彩花のまわりには黒いオーラが漂っていた。

そんな彩花の事はほっといて、俺は小倉に彩花の事を託し慌ててマンションの部屋を出て学園に向かった。




一人寂しく歌っていた麗奈は友人であった彩花の事を思い出していた。


…こんな時、彩花がいたらどうしただろう。


彩花と私は何でも言い合う仲、短い期間だったが、幼馴染のようだった。

小、中と常にカーストトップだった私は学園入学当初から周りの人間より色々と浮いていた。

彼女はそんな私の作った空間に一人で飛び込んできた。私とは全くタイプの違う子。そんな印象だった。

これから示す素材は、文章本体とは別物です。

theorem seg1 {pk rest : List Char} (hpk : pk ∈ pvPats) :
    ∀ ts : List (List Char × List Char), (∀ pr ∈ ts, pvGoodEntry pr) → ∀ X, pvGP rest X →
    (∀ pr ∈ ts, ¬ pr.1 <+: (pk ++ rest)) →
    pvUChain ts (pk ++ X) = pk ++ pvUChain ts X := by
  intro ts
  induction ts with
  | nil => intro _ X _ _; rfl
  | cons pr ts ih =>
    intro hg X hGP hpre
    obtain ⟨hp1, _, _, hgh⟩ := hg pr (List.mem_cons_self)
    have hne1 : pr.1 ≠ [] := fact_ne _ hp1
    have hcond : ∀ j, j < pk.length → ¬ pr.1 <+: (pk.drop j ++ X) := by
      intro j hj hc
      by_cases hj0 : j = 0
      · subst hj0
        simp only [List.drop_zero] at hc
        rcases prefix_append_cases hc with hu | ⟨q, hq, hqX⟩
        · exact hpre pr (List.mem_cons_self) (hu.trans (List.prefix_append pk rest))
        · have hqchars : ∀ ch ∈ q, pvGoodC ch = false :=
            fun ch hch => fact_chars _ hp1 ch (by simp [hq, hch])
          have hqr : q <+: rest := gp_pullback hGP hqchars hqX
          exact hpre pr (List.mem_cons_self)
            (by rw [hq]; exact (List.prefix_append_right_inj pk).mpr hqr)
      · have hov := fact_overlap pk hpk pr.1 hp1 j hj (by omega)
        rcases prefix_append_cases hc with hu | ⟨q, hq, _⟩
        · exact hov.1 hu
        · exact hov.2 ⟨q, hq.symm⟩
    have hstep : pvUChain (pr :: ts) (pk ++ X) = pvUChain ts (pvRepl pr.1 pr.2 hne1 (pk ++ X)) := by
      simp [pvUChain, List.foldl_cons, replace_eq_pvRepl hne1]
    rw [hstep, skip_prefix hne1 pk X hcond]
    have hstep2 : pvUChain (pr :: ts) X = pvUChain ts (pvRepl pr.1 pr.2 hne1 X) := by
      simp [pvUChain, List.foldl_cons, replace_eq_pvRepl hne1]
    rw [hstep2]
    exact ih (fun pr' h' => hg pr' (List.mem_cons_of_mem _ h'))
      (pvRepl pr.1 pr.2 hne1 X) (gp_trans hGP (gp_repl hne1 hgh X))
      (fun pr' h' => hpre pr' (List.mem_cons_of_mem _ h'))
-- pv_equiv track=rewrite | github.com/bashbash96/InterviewPreparation | LeetCode/googlePhone.py | confusingNum
-- ===== SOURCE A (Python) =====
-- SWAP = {0: 0, 1: 1, 6: 9, 8: 8, 9: 6}
--
-- def confusingNum(n):
--     nums = set()
--     res = []
--     for num in range(1, n + 1):
--         rev = reverseNum(num)
--         rev = swapNum(rev)
--         if rev:
--             if rev[0] == 0:
--                 nums.add(num)
--                 continue
--             temp = 0
--             for digit in rev:
--                 temp = temp * 10 + digit
--             if temp in nums:
--                 res.append([temp, num])
--         nums.add(num)
--
--     return res
--
-- def reverseNum(num):
--     rev = []
--     while num > 0:
--         rev.append(num % 10)
--         num //= 10
--     return rev
--
-- def swapNum(num):
--     for i in range(len(num)):
--         digit = num[i]
--         if digit not in SWAP:
--             return []
--         num[i] = SWAP[digit]
--     return num
-- ===== SOURCE B (Python) =====
-- def confusingNum(n):
--     """Generate only numbers built from rotatable digits, level by level
--     (by digit count), instead of scanning every number in 1..n."""
--     res = []
--     level = [c for c in (1, 6, 8, 9) if c <= n]
--     p = 1  # 10 ** (current digit count - 1)
--     while p <= n:
--         for num in level:
--             rot = 0
--             m = num
--             while m > 0:
--                 d = m % 10
--                 rot = rot * 10 + (9 if d == 6 else 6 if d == 9 else d)
--                 m //= 10
--             if num % 10 != 0 and rot < num:
--                 res.append([rot, num])
--         level = [num * 10 + d for num in level for d in (0, 1, 6, 8, 9) if num * 10 + d <= n]
--         p *= 10
--     return res
-- ===== Notes on version B (the rewrite author's own statement) =====
-- stated objective: faster
-- what changed: B abandons A's scan of every number in 1..n (with a seen-set and per-number list passes); it generates only the candidates whose every digit is rotatable, level by digit count, computes each candidate's rotation arithmetically, and keeps the pair when the candidate does not end in zero and its rotation is smaller, which yields A's exact ascending order without any sort.
import Mathlib
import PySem

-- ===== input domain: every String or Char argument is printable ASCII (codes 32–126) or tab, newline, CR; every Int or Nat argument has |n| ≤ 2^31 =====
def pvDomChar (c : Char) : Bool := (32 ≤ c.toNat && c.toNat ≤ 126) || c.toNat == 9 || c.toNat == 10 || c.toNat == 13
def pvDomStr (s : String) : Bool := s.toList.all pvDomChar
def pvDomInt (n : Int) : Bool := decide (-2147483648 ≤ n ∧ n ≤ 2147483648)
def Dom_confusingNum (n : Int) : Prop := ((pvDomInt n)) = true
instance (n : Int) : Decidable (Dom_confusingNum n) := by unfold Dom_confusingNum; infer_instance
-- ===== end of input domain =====

-- B replaces A's scan of every number in 1..n by level-by-level generation of
-- only the numbers built from rotatable digits (objective: faster).

-- ===== PORT A =====
def SWAP : PySem.Dict Int Int := PySem.Dict.ofList [(0, 0), (1, 1), (6, 9), (8, 8), (9, 6)]

def reverseNumAux (num : Int) (rev : List Int) : List Int :=
  if 0 < num then
    reverseNumAux (PySem.Int.floordiv num 10) (rev ++ [PySem.Int.mod num 10])
  else rev
termination_by num.toNat
decreasing_by
  rw [PySem.Int.floordiv_eq_ediv_of_pos (by norm_num)]
  omega

def reverseNum (num : Int) : List Int := reverseNumAux num []

def swapNumAux : List Int → List Int → List Int
  | [], acc => acc
  | d :: rest, acc =>
    if PySem.Dict.contains SWAP d then
      swapNumAux rest (acc ++ [PySem.Dict.getD SWAP d 0])
    else []

def swapNum (num : List Int) : List Int := swapNumAux num []

def confusingNumStep (st : PySem.Set Int × List (List Int)) (num : Int) :
    PySem.Set Int × List (List Int) :=
  let nums := st.1
  let res := st.2
  let rev := swapNum (reverseNum num)
  match rev with
  | [] => (PySem.Set.add nums num, res)
  | d0 :: _ =>
    if d0 = 0 then (PySem.Set.add nums num, res)
    else
      let temp := rev.foldl (fun t d => t * 10 + d) 0
      if PySem.Set.contains nums temp then
        (PySem.Set.add nums num, res ++ [[temp, num]])
      else
        (PySem.Set.add nums num, res)

def confusingNum (n : Int) : List (List Int) :=
  ((PySem.List.pyRange 1 (n + 1) 1).foldl confusingNumStep ((PySem.Set.empty : PySem.Set Int), [])).2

完璧美人を装う私に対し、彩花は美少女。要するに私が大人っぽいのに彼女は子供ぽいところがあった。

性格もそう。私が冷静に考え判断するのに対し、彼女は考えるよりは行動しないと気が済まないタイプで頑固、だから衝突する事もあった。ただその時は風香がいつも、間に入って止めてくれていた。

でも、彩花の自分が決めた事を最後まで諦めず頑張るあの性格は好きだった。


…自分の意思を決して曲げない心かぁ。


私には到底出来なかった。

一度だけ彩花に真剣に怒られた事が私はあった。彩花、風香、私と他の子6人で林間学校のオリエンテーションをしていた時の事だった。

私の指示間違いで自分のグループが道に迷い

夕陽が沈み暗闇が迫ってきた山中を歩いていた時だった。

私は完全にあの時取り乱していた。自分のせいでみんなを危険な目にあわしてしまったことをそんな事を考え今にも私は泣きそうになっていた。


「リーダーなら自分の言った言葉に責任持ちなさいよ。誰かに何か言われたぐらいで悩んで考えを変えないの!」


彩花が言った言葉のおかげで私は立ち直った。

あの時の事を思い出しふっと顔に笑みが浮かぶ。